Speaker
Description
At polar latitudes small changes in cloud amount, temperature and pressures correlate with changes in the solar wind electric field. These changes occur on a timescale of days, and in the absence of significant changes in in-situ ion production. They can be understood as resulting from changes in the ionosphere-earth current density, JZ, in the global electric circuit modulating space charge and cloud microphysical processes as it flows through stratiform clouds with low aerosol concentration. We hypothesize that other small changes in day-to-day and decadal cloud cover and storm vorticity at middle and high geomagnetic latitude, that correlate with JZ changes which are due to solar proton events, energetic electron precipitation, and galactic cosmic ray changes, can also be understood in the same way.
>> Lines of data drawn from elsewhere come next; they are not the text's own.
-- pv_equiv track=rewrite | github.com/sarahekaireb/CSE237D_Rock_Climbing_Coach | src/utils/pc_complete_utils.py | get_holds_used
-- ===== SOURCE A (Python) =====
-- def joint_in_hold(joint, hold):
--     # joint is (x, y)
--     # hold is [(x_min, y_min), (x_max, y_max)]
--     jx, jy = joint
--     h_xmin, h_ymin = hold[0]
--     h_xmax, h_ymax = hold[1]
--
--     if jx <= h_xmax and jx >= h_xmin and jy <= h_ymax and jy >= h_ymin:
--         return True
--     else:
--         return False
--
-- def get_holds_used(holds, dict_coordinates):
--     # should return a list of lists
--     # nested list should be an array of True/False
--     # each index of the nested list will correspond
--     # to the hold at that index in holds
--     joint_list = list(zip(dict_coordinates['left_hand'], dict_coordinates['right_hand'], dict_coordinates['left_leg'], dict_coordinates['right_leg']))
--     holds_used = []
--     for i in range(len(joint_list)): # frames
--         used_arr = []
--         for h in range(len(holds)):
--             hold = holds[h]
--             joint_usage = [joint_in_hold(joint, hold) for joint in joint_list[i]]
--             if sum(joint_usage) >= 1:
--                 try: # checking if next frame also uses same hold
--                     next_joint_usage = [joint_in_hold(joint, hold) for joint in joint_list[i+1]]
--                     if sum(next_joint_usage) >= 1:
--                         used_arr.append(True)
--                     else:
--                         used_arr.append(False)
--                 except:
--                     used_arr.append(True)
--             else:
--                 used_arr.append(False)
--         holds_used.append(used_arr)
--     return holds_used
-- ===== SOURCE B (Python) =====
-- def _in_hold(joint, hold):
--     (xmin, ymin), (xmax, ymax) = hold[0], hold[1]
--     x, y = joint
--     return xmin <= x <= xmax and ymin <= y <= ymax
--
-- def get_holds_used(holds, dict_coordinates):
--     frames = list(zip(dict_coordinates['left_hand'], dict_coordinates['right_hand'],
--                       dict_coordinates['left_leg'], dict_coordinates['right_leg']))
--     # pass 1: any_used[i][h] = some joint of frame i lies in holds[h]
--     any_used = [[any(_in_hold(j, hold) for j in fr) for hold in holds] for fr in frames]
--     # pass 2: combine each row with the next row (last frame keeps its own row)
--     out = []
--     for i, row in enumerate(any_used):
--         if i + 1 < len(any_used):
--             out.append([a and b for a, b in zip(row, any_used[i + 1])])
--         else:
--             out.append(row)
--     return out
-- ===== Notes on version B (the rewrite author's own statement) =====
-- stated objective: alternative
-- what changed: Replaces the inline per-hold recomputation with a try/except boundary by a two-pass structure: first build a table any_used[i][h] (any joint of frame i in hold h), then combine each row with the next row (the last frame keeps its own row), so each frame's containment tests are computed once instead of twice.
import Mathlib
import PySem

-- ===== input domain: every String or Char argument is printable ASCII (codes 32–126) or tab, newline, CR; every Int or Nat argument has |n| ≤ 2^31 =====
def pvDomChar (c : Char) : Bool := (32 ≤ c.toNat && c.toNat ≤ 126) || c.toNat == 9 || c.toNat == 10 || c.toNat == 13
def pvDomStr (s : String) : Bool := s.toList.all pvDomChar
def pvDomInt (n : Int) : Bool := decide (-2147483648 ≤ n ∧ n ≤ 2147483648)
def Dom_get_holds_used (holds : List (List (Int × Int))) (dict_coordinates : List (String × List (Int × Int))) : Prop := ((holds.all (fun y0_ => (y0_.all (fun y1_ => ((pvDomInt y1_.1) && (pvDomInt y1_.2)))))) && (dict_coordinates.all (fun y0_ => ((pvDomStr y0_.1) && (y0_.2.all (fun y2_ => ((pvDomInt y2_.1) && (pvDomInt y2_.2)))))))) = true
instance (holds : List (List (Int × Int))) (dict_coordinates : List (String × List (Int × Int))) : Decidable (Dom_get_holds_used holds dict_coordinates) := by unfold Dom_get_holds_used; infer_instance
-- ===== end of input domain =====

-- B replaces A's inline next-frame recomputation (with its try/except boundary) by a
-- two-pass table-then-combine structure of the same cost (objective: alternative).


-- ===== PORT A =====
-- zip of the four per-joint coordinate lists: frame i is the list of its four joints
-- (Python's 4-tuple from zip, ported as a 4-element list; length = min of the four lengths)
def pvZip4 (a b c d : List (Int × Int)) : List (List (Int × Int)) :=
  match a, b, c, d with
  | x :: a, y :: b, z :: c, w :: d => [x, y, z, w] :: pvZip4 a b c d
  | _, _, _, _ => []

-- hold[0]/hold[1]: Pre_ guarantees length ≥ 2 whenever this is reached, so getD is exact there
def joint_in_hold (joint : Int × Int) (hold : List (Int × Int)) : Bool :=
  let jx := joint.1
  let jy := joint.2
  let p0 := (PySem.List.pyGet? hold 0).getD (0, 0)
  let p1 := (PySem.List.pyGet? hold 1).getD (0, 0)
  if jx ≤ p1.1 ∧ jx ≥ p0.1 ∧ jy ≤ p1.2 ∧ jy ≥ p0.2 then true else false

def get_holds_used (holds : List (List (Int × Int))) (dict_coordinates : List (String × List (Int × Int))) : List (List Bool) :=
  let d := PySem.Dict.mk dict_coordinates
  let joint_list := pvZip4 (d.getD "left_hand" []) (d.getD "right_hand" [])
    (d.getD "left_leg" []) (d.getD "right_leg" [])
  (PySem.List.pyRange 0 joint_list.length 1).map (fun i =>
    holds.map (fun hold =>
      let joint_usage := (PySem.List.pyGetD joint_list i []).map (fun j => joint_in_hold j hold)
      if joint_usage.count true ≥ 1 then
        -- try: joint_list[i+1]; except (IndexError at the last frame) → True
        match PySem.List.pyGet? joint_list (i + 1) with
        | some nf =>
          let next_joint_usage := nf.map (fun j => joint_in_hold j hold)
          if next_joint_usage.count true ≥ 1 then true else false
        | none => true
      else false))

-- ===== PORT B =====
def pvInHold (j : Int × Int) (hold : List (Int × Int)) : Bool :=
  let lo := (PySem.List.pyGet? hold 0).getD (0, 0)
  let hi := (PySem.List.pyGet? hold 1).getD (0, 0)
  decide (lo.1 ≤ j.1 ∧ j.1 ≤ hi.1 ∧ lo.2 ≤ j.2 ∧ j.2 ≤ hi.2)

def get_holds_used_alt (holds : List (List (Int × Int))) (dict_coordinates : List (String × List (Int × Int))) : List (List Bool) :=
  let d := PySem.Dict.mk dict_coordinates
  let frames := pvZip4 (d.getD "left_hand" []) (d.getD "right_hand" [])
    (d.getD "left_leg" []) (d.getD "right_leg" [])
  let any_used := frames.map (fun fr => holds.map (fun hold => fr.any (fun j => pvInHold j hold)))
  (PySem.List.enumerate any_used).map (fun p =>
    if p.1 + 1 < (any_used.length : Int) then
      List.zipWith (fun a b => a && b) p.2 (PySem.List.pyGetD any_used (p.1 + 1) [])
    else p.2)

-- ===== PRECONDITION & SPEC =====
-- Pre_ excludes exactly the inputs where the Python A raises: a missing joint key (KeyError),
-- or a hold with fewer than two corners while at least one frame exists (IndexError).
def Pre_get_holds_used (holds : List (List (Int × Int))) (dict_coordinates : List (String × List (Int × Int))) : Prop :=
  ((PySem.Dict.mk dict_coordinates).get? "left_hand").isSome ∧
  ((PySem.Dict.mk dict_coordinates).get? "right_hand").isSome ∧
  ((PySem.Dict.mk dict_coordinates).get? "left_leg").isSome ∧
  ((PySem.Dict.mk dict_coordinates).get? "right_leg").isSome ∧
  (min (min ((PySem.Dict.mk dict_coordinates).getD "left_hand" []).length ((PySem.Dict.mk dict_coordinates).getD "right_hand" []).length)
     (min ((PySem.Dict.mk dict_coordinates).getD "left_leg" []).length ((PySem.Dict.mk dict_coordinates).getD "right_leg" []).length) = 0
   ∨ ∀ h ∈ holds, 2 ≤ h.length)
instance (holds : List (List (Int × Int))) (dict_coordinates : List (String × List (Int × Int))) : Decidable (Pre_get_holds_used holds dict_coordinates) := by unfold Pre_get_holds_used; infer_instance

def pvWitness_get_holds_used : (List (List (Int × Int))) × (List (String × List (Int × Int))) :=
  ([[(0, 0), (2, 2)]],
   [("left_hand", [(1, 1), (5, 5)]), ("right_hand", [(4, 4), (1, 1)]),
    ("left_leg", [(0, 0), (9, 9)]), ("right_leg", [(3, 3), (0, 1)])])

def Spec_get_holds_used (holds : List (List (Int × Int))) (dict_coordinates : List (String × List (Int × Int))) (out : List (List Bool)) : Prop := out = get_holds_used_alt holds dict_coordinates
instance (holds : List (List (Int × Int))) (dict_coordinates : List (String × List (Int × Int))) (out : List (List Bool)) : Decidable (Spec_get_holds_used holds dict_coordinates out) := by unfold Spec_get_holds_used; infer_instance

-- ===== CLAIM (what is proved, stated in full; the proofs are below) =====
def Claim_equal_get_holds_used : Prop := ∀ (holds : List (List (Int × Int))) (dict_coordinates : List (String × List (Int × Int))), Dom_get_holds_used holds dict_coordinates → Pre_get_holds_used holds dict_coordinates → Spec_get_holds_used holds dict_coordinates (get_holds_used holds dict_coordinates)

-- ===== LEMMAS AND PROOFS =====
theorem pvInHold_eq_joint_in_hold (j : Int × Int) (hold : List (Int × Int)) :
    pvInHold j hold = joint_in_hold j hold := by
  unfold pvInHold joint_in_hold
  rw [Bool.eq_iff_iff]
  simp
  omega

theorem any_eq_count (fr : List (Int × Int)) (hold : List (Int × Int)) :
    fr.any (fun j => pvInHold j hold) =
      ((fr.map (fun j => joint_in_hold j hold)).count true ≥ 1 : Bool) := by
  simp only [pvInHold_eq_joint_in_hold, ge_iff_le, Nat.one_le_iff_ne_zero, ← Nat.pos_iff_ne_zero]
  rw [Bool.eq_iff_iff]
  simp [List.count_pos_iff, List.any_eq_true]

theorem zipWith_map_map {α β : Type} (f : β → β → β) (g h : α → β) (l : List α) :
    List.zipWith f (l.map g) (l.map h) = l.map (fun x => f (g x) (h x)) := by
  induction l with
  | nil => rfl
  | cons x xs ih => simp [ih]

theorem ports_eq (holds : List (List (Int × Int))) (dict_coordinates : List (String × List (Int × Int))) :
    get_holds_used holds dict_coordinates = get_holds_used_alt holds dict_coordinates := by
  unfold get_holds_used get_holds_used_alt
  dsimp only
  set dd := PySem.Dict.mk dict_coordinates with hdd
  set jl := pvZip4 (dd.getD "left_hand" []) (dd.getD "right_hand" [])
    (dd.getD "left_leg" []) (dd.getD "right_leg" []) with hjl
  set g := fun (fr : List (Int × Int)) => holds.map (fun hold => fr.any (fun j => pvInHold j hold)) with hg
  rw [PySem.List.enumerate_eq_map_pyRange _ ([] : List Bool)]
  simp only [List.map_map, List.length_map, PySem.List.len]
  apply List.map_congr_left
  intro i hi
  rw [PySem.List.mem_pyRange_one] at hi
  obtain ⟨hi0, hin⟩ := hi
  have hk : i.toNat < jl.length := by omega
  have hgetj : PySem.List.pyGetD jl i [] = jl[i.toNat] :=
    PySem.List.pyGetD_eq_getElem _ _ hi0 hin
  have hgeta : PySem.List.pyGetD (jl.map g) i [] = g jl[i.toNat] := by
    rw [PySem.List.pyGetD_eq_getElem _ _ hi0 (by simpa using hin)]
    simp
  simp only [Function.comp]
  rw [hgeta, hgetj]
  by_cases hnext : i + 1 < (jl.length : Int)
  · have hk1 : (i + 1).toNat < jl.length := by omega
    have h2 : PySem.List.pyGet? jl (i + 1) = some jl[(i+1).toNat] :=
      PySem.List.pyGet?_eq_some_getElem _ (by omega) hnext
    have h3 : PySem.List.pyGetD (jl.map g) (i + 1) [] = g jl[(i+1).toNat] := by
      rw [PySem.List.pyGetD_eq_getElem _ _ (by omega) (by simpa using hnext)]
      simp
    rw [if_pos hnext, h2, h3]
    simp only [hg]
    rw [zipWith_map_map]
    apply List.map_congr_left
    intro hold _
    rw [any_eq_count, any_eq_count]
    by_cases hc : (jl[i.toNat].map (fun j => joint_in_hold j hold)).count true ≥ 1 <;>
      by_cases hn : ((jl[(i+1).toNat]).map (fun j => joint_in_hold j hold)).count true ≥ 1 <;>
      simp [hc, hn]
  · have h2 : PySem.List.pyGet? jl (i + 1) = none := by
      rw [PySem.List.pyGet?_eq_none_iff]
      intro hr
      unfold PySem.Raise.InRange at hr
      omega
    rw [if_neg hnext, h2]
    simp only [hg]
    apply List.map_congr_left
    intro hold _
    rw [any_eq_count]
    by_cases hc : (jl[i.toNat].map (fun j => joint_in_hold j hold)).count true ≥ 1 <;> simp [hc]

-- ===== VERDICT (by name: the statement is the Claim_ definition above) =====
theorem get_holds_used_spec : Claim_equal_get_holds_used := by
  intro holds dc _ _
  unfold Spec_get_holds_used
  exact ports_eq holds dc
-- pv_equiv track=rewrite | github.com/mrtozner/omnimemory | mcp_server/context_merger.py | _merge_searches
-- ===== SOURCE A (Python) =====
-- from typing import Dict, List, Any, Optional
--
-- def _merge_searches(
--     existing: List[Dict[str, Any]],
--     incoming: List[Dict[str, Any]],
--     max_items: int = 20,
-- ) -> List[Dict[str, Any]]:
--     """Merge search histories without duplicates.
--
--     Removes duplicate searches but preserves recency.
--
--     Args:
--         existing: Existing search records
--         incoming: New search records
--         max_items: Maximum number of searches to keep
--
--     Returns:
--         Merged search list (deduplicated, most recent first)
--     """
--     seen = set()
--     merged = []
--
--     # Process in reverse chronological order
--     for search in sorted(
--         existing + incoming, key=lambda x: x.get("timestamp", ""), reverse=True
--     ):
--         query = search.get("query", "")
--         if not query:
--             continue
--
--         if query not in seen:
--             seen.add(query)
--             merged.append(search)
--
--             if len(merged) >= max_items:
--                 break
--
--     return merged
-- ===== SOURCE B (Python) =====
-- from typing import Dict, List, Any
--
--
-- def _merge_searches(
--     existing: List[Dict[str, Any]],
--     incoming: List[Dict[str, Any]],
--     max_items: int = 20,
-- ) -> List[Dict[str, Any]]:
--     """Merge search histories without duplicates (most recent first).
--
--     Builds a query -> (index, record) table in one pass, keeping per query the
--     record with the strictly greatest timestamp (earliest index on ties), then
--     ranks the kept records by timestamp descending / original index ascending
--     and returns the first max_items of them.
--     """
--     best = {}
--     for idx, rec in enumerate(existing + incoming):
--         query = rec.get("query", "")
--         if not query:
--             continue
--         prev = best.get(query)
--         if prev is None or prev[1].get("timestamp", "") < rec.get("timestamp", ""):
--             best[query] = (idx, rec)
--     ranked = sorted(
--         best.values(), key=lambda p: (p[1].get("timestamp", ""), -p[0]), reverse=True
--     )
--     return [rec for _, rec in ranked][:max_items]
-- ===== Notes on version B (the rewrite author's own statement) =====
-- stated objective: alternative
-- what changed: A sorts all records then dedups with a seen-set scan and an early break; B builds a query->(index,record) dict in one pass (keeping the strictly-latest timestamp, earliest index on ties), sorts only the kept records by (timestamp desc, index asc) and truncates to max_items.
-- intended difference: When max_items <= 0 and some record has a nonempty query, A still returns one record because its break is only checked after the first append, while B returns the plain slice kept[:max_items] (empty for max_items = 0); returning at most max_items records is the intended meaning of the limit. — e.g. on _merge_searches([[("query", "a")]], [], 0): A returns [[("query", "a")]], B returns []
import Mathlib
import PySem

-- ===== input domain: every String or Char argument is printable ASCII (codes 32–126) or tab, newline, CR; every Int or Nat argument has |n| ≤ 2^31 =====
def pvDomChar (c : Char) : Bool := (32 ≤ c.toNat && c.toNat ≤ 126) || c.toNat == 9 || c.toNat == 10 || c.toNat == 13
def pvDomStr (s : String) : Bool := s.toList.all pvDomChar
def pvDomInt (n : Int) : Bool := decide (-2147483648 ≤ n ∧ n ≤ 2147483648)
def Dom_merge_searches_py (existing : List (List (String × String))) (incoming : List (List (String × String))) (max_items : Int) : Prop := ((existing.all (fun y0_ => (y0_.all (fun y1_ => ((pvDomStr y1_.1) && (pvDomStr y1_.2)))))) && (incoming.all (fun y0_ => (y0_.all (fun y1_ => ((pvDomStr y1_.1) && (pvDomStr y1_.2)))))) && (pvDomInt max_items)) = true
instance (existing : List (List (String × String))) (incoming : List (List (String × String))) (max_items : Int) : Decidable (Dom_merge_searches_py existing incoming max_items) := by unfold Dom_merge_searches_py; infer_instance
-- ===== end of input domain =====

-- B replaces A's sort-everything-then-dedup-scan by a one-pass query→(index,record) table
-- followed by a sort of only the kept records, truncated to max_items; on max_items ≤ 0 with a
-- nonempty query present the two differ (see D_ below), elsewhere they agree.

-- shared accessors: r.get("timestamp", "") and r.get("query", "") on a record (assoc list)
def pvTs (r : List (String × String)) : String := PySem.Dict.getD (PySem.Dict.mk r) "timestamp" ""
def pvQy (r : List (String × String)) : String := PySem.Dict.getD (PySem.Dict.mk r) "query" ""

-- ===== PORT A =====
-- the 'for search in sorted(...)' loop with its early break, as structural recursion
def pvLoopA (max_items : Int) : List (List (String × String)) → PySem.Set String → List (List (String × String)) → List (List (String × String))
  | [], _, merged => merged
  | s :: rest, seen, merged =>
    let query := pvQy s
    if query = "" then pvLoopA max_items rest seen merged
    else if PySem.Set.contains seen query then pvLoopA max_items rest seen merged
    else
      let merged' := merged ++ [s]
      if max_items ≤ (merged'.length : Int) then merged'
      else pvLoopA max_items rest (PySem.Set.add seen query) merged'

def merge_searches_py (existing : List (List (String × String))) (incoming : List (List (String × String))) (max_items : Int) : List (List (String × String)) :=
  pvLoopA max_items (PySem.List.sorted (existing ++ incoming) (fun x => pvTs x) true) PySem.Set.empty []

-- ===== PORT B =====
-- one step of B's dict-building loop: best[query] = (idx, rec) on a strictly greater timestamp
def pvBestB (d : PySem.Dict String (Int × List (String × String))) (p : Int × List (String × String)) : PySem.Dict String (Int × List (String × String)) :=
  let query := pvQy p.2
  if query = "" then d
  else
    match PySem.Dict.get? d query with
    | none => PySem.Dict.insert d query p
    | some prev => if pvTs prev.2 < pvTs p.2 then PySem.Dict.insert d query p else d

def merge_searches_py_alt (existing : List (List (String × String))) (incoming : List (List (String × String))) (max_items : Int) : List (List (String × String)) :=
  let best := (PySem.List.enumerate (existing ++ incoming) 0).foldl pvBestB PySem.Dict.empty
  let ranked := PySem.List.sorted2 (PySem.Dict.values best) (fun p => pvTs p.2) (fun p => -p.1) true
  PySem.List.slice (ranked.map (fun p => p.2)) none (some max_items)

-- ===== PRECONDITION & SPEC =====
-- When max_items ≤ 0 and some record has a nonempty query, A still returns one record (its break
-- is only checked after the first append) while B returns the slice kept[:max_items] (empty for
-- max_items = 0); returning at most max_items records is the intended meaning of the limit.
def D_merge_searches_py (existing : List (List (String × String))) (incoming : List (List (String × String))) (max_items : Int) : Prop :=
  max_items ≤ 0 ∧ ∃ r ∈ existing ++ incoming, pvQy r ≠ ""
instance (existing : List (List (String × String))) (incoming : List (List (String × String))) (max_items : Int) : Decidable (D_merge_searches_py existing incoming max_items) := by unfold D_merge_searches_py; infer_instance
theorem seeds_any_aux2 (N number d : Int) (j : Nat) (h1 : 1 ≤ d) (hj : (j : Int) ≤ d)
    (hm : number ∈ pvExpList N ((d - 1).toNat + 1 - j) (pvRv N j)) :
    pvHit N number d ((j : Int), pvRv N j) = true := by
  rw [pvHit_true_iff]
  refine ⟨hj, ?_⟩
  have e : (d - (j : Int)).toNat = (d - 1).toNat + 1 - j := by omega
  rw [e]
  exact hm

set_option maxHeartbeats 2000000 in
theorem seeds_any_hit (N number d : Int) (h1 : 1 ≤ d) (h8 : d ≤ 8) :
    (pvSeedsL N).any (pvHit N number d) = true ↔ number ∈ pvLvl N (d - 1).toNat := by
  rw [mem_pvLvl, List.any_eq_true]
  constructor
  · rintro ⟨⟨p1, p2⟩, hp, hhit⟩
    rw [pvHit_true_iff] at hhit
    dsimp only at hhit
    obtain ⟨hle, hm⟩ := hhit
    simp only [pvSeedsL, List.mem_cons, List.not_mem_nil, or_false, Prod.mk.injEq] at hp
    rcases hp with h | h | h | h | h | h | h | h | h
    · rw [h.1] at hle
      rw [h.1, h.2] at hm
      refine seeds_any_aux N number d 1 (by norm_num) h1 (by exact_mod_cast hle) ?_
      have e : ((1:Nat) : Int) = (1:Int) := by norm_num
      rw [e]
      exact hm
    · rw [h.1] at hle
      rw [h.1, h.2] at hm
      refine seeds_any_aux N number d 2 (by norm_num) h1 (by exact_mod_cast hle) ?_
      have e : ((2:Nat) : Int) = (2:Int) := by norm_num
      rw [e]
      exact hm
    · rw [h.1] at hle
      rw [h.1, h.2] at hm
      refine seeds_any_aux N number d 3 (by norm_num) h1 (by exact_mod_cast hle) ?_
      have e : ((3:Nat) : Int) = (3:Int) := by norm_num
      rw [e]
      exact hm
    · rw [h.1] at hle
      rw [h.1, h.2] at hm
      refine seeds_any_aux N number d 4 (by norm_num) h1 (by exact_mod_cast hle) ?_
      have e : ((4:Nat) : Int) = (4:Int) := by norm_num
      rw [e]
      exact hm
    · rw [h.1] at hle
      rw [h.1, h.2] at hm
      refine seeds_any_aux N number d 5 (by norm_num) h1 (by exact_mod_cast hle) ?_
      have e : ((5:Nat) : Int) = (5:Int) := by norm_num
      rw [e]
      exact hm
    · rw [h.1] at hle
      rw [h.1, h.2] at hm
      refine seeds_any_aux N number d 6 (by norm_num) h1 (by exact_mod_cast hle) ?_
      have e : ((6:Nat) : Int) = (6:Int) := by norm_num
      rw [e]
      exact hm
    · rw [h.1] at hle
      rw [h.1, h.2] at hm
      refine seeds_any_aux N number d 7 (by norm_num) h1 (by exact_mod_cast hle) ?_
      have e : ((7:Nat) : Int) = (7:Int) := by norm_num
      rw [e]
      exact hm
    · rw [h.1] at hle
      rw [h.1, h.2] at hm
      refine seeds_any_aux N number d 8 (by norm_num) h1 (by exact_mod_cast hle) ?_
      have e : ((8:Nat) : Int) = (8:Int) := by norm_num
      rw [e]
      exact hm
    · rw [h.1] at hle
      have h9d : ¬ (9 : Int) ≤ d := by omega
      exact absurd hle h9d
  · rintro ⟨i, hi1, hi2, hm⟩
    have hid : (i : Int) ≤ d := by omega
    refine ⟨((i : Int), pvRv N i), ?_, seeds_any_aux2 N number d i h1 hid hm⟩
    have hi8 : i ≤ 8 := by omega
    interval_cases i <;> norm_num [pvSeedsL]
-- the block-stride while loop of Source B; 'fuel' only makes the loop total in Lean (called with
-- enough fuel: i starts at 2n ≥ 2 and grows by 3n ≥ 3 each round)
def cmtaBlocks (chunks : List String) (n : Int) (fuel : Nat) (i : Int) (result : List String) : List String :=
  match fuel with
  | 0 => result
  | fuel + 1 =>
    if i < (chunks.length : Int) then
      cmtaBlocks chunks n fuel (i + 3*n) (result ++ PySem.List.slice chunks (some i) (some (i+n)))
    else result

def convertMessageToArray_alt (message : String) (numbersecret : Int) : List String :=
  let chunks := cmtaChunks message
  if numbersecret ≤ 0 then chunks
  else cmtaBlocks chunks numbersecret chunks.length (2 * numbersecret) []

-- ===== PRECONDITION & SPEC =====
-- Pre_ excludes negative numbersecret only: there A either raises IndexError or selects chunks
-- through Python's negative-index wraparound, an accident of the implementation no caller relies on
-- (B returns its block selection / all chunks there).
def Pre_convertMessageToArray (message : String) (numbersecret : Int) : Prop := 0 ≤ numbersecret
instance (message : String) (numbersecret : Int) : Decidable (Pre_convertMessageToArray message numbersecret) := by unfold Pre_convertMessageToArray; infer_instance
def pvWitness_convertMessageToArray : String × Int := ("abcdef", 1)

def Spec_convertMessageToArray (message : String) (numbersecret : Int) (out : List String) : Prop := out = convertMessageToArray_alt message numbersecret
instance (message : String) (numbersecret : Int) (out : List String) : Decidable (Spec_convertMessageToArray message numbersecret out) := by unfold Spec_convertMessageToArray; infer_instance

-- ===== CLAIM (what is proved, stated in full; the proofs are below) =====
def Claim_equal_convertMessageToArray : Prop := ∀ (message : String) (numbersecret : Int), Dom_convertMessageToArray message numbersecret → Pre_convertMessageToArray message numbersecret → Spec_convertMessageToArray message numbersecret (convertMessageToArray message numbersecret)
This is a reinterpretation of the previous explanation of cosmic ray – cloud correlations. Observational evidence for the correlations, and for the theory for the relevant microphysical processes in clean remote mid-high latitude marine air are reviewed. The accumulation of space charge in the form of concentrations of negative ions just below cloud bases provides a favorable environment for ultrafine aerosol particles to become charged and grow, resulting in enhanced concentrations of cloud condensation nuclei (CCN). After days of processing, the CCN transported up into the cloud shift the droplet size distributions to smaller sizes and reduce precipitation. These cloud changes also affect vorticity of winter cyclones and the blocking of circulation at mid-latitudes. The tropospheric dynamical responses are in conjunction with stratospheric dynamical changes due to other solar and terrestrial inputs.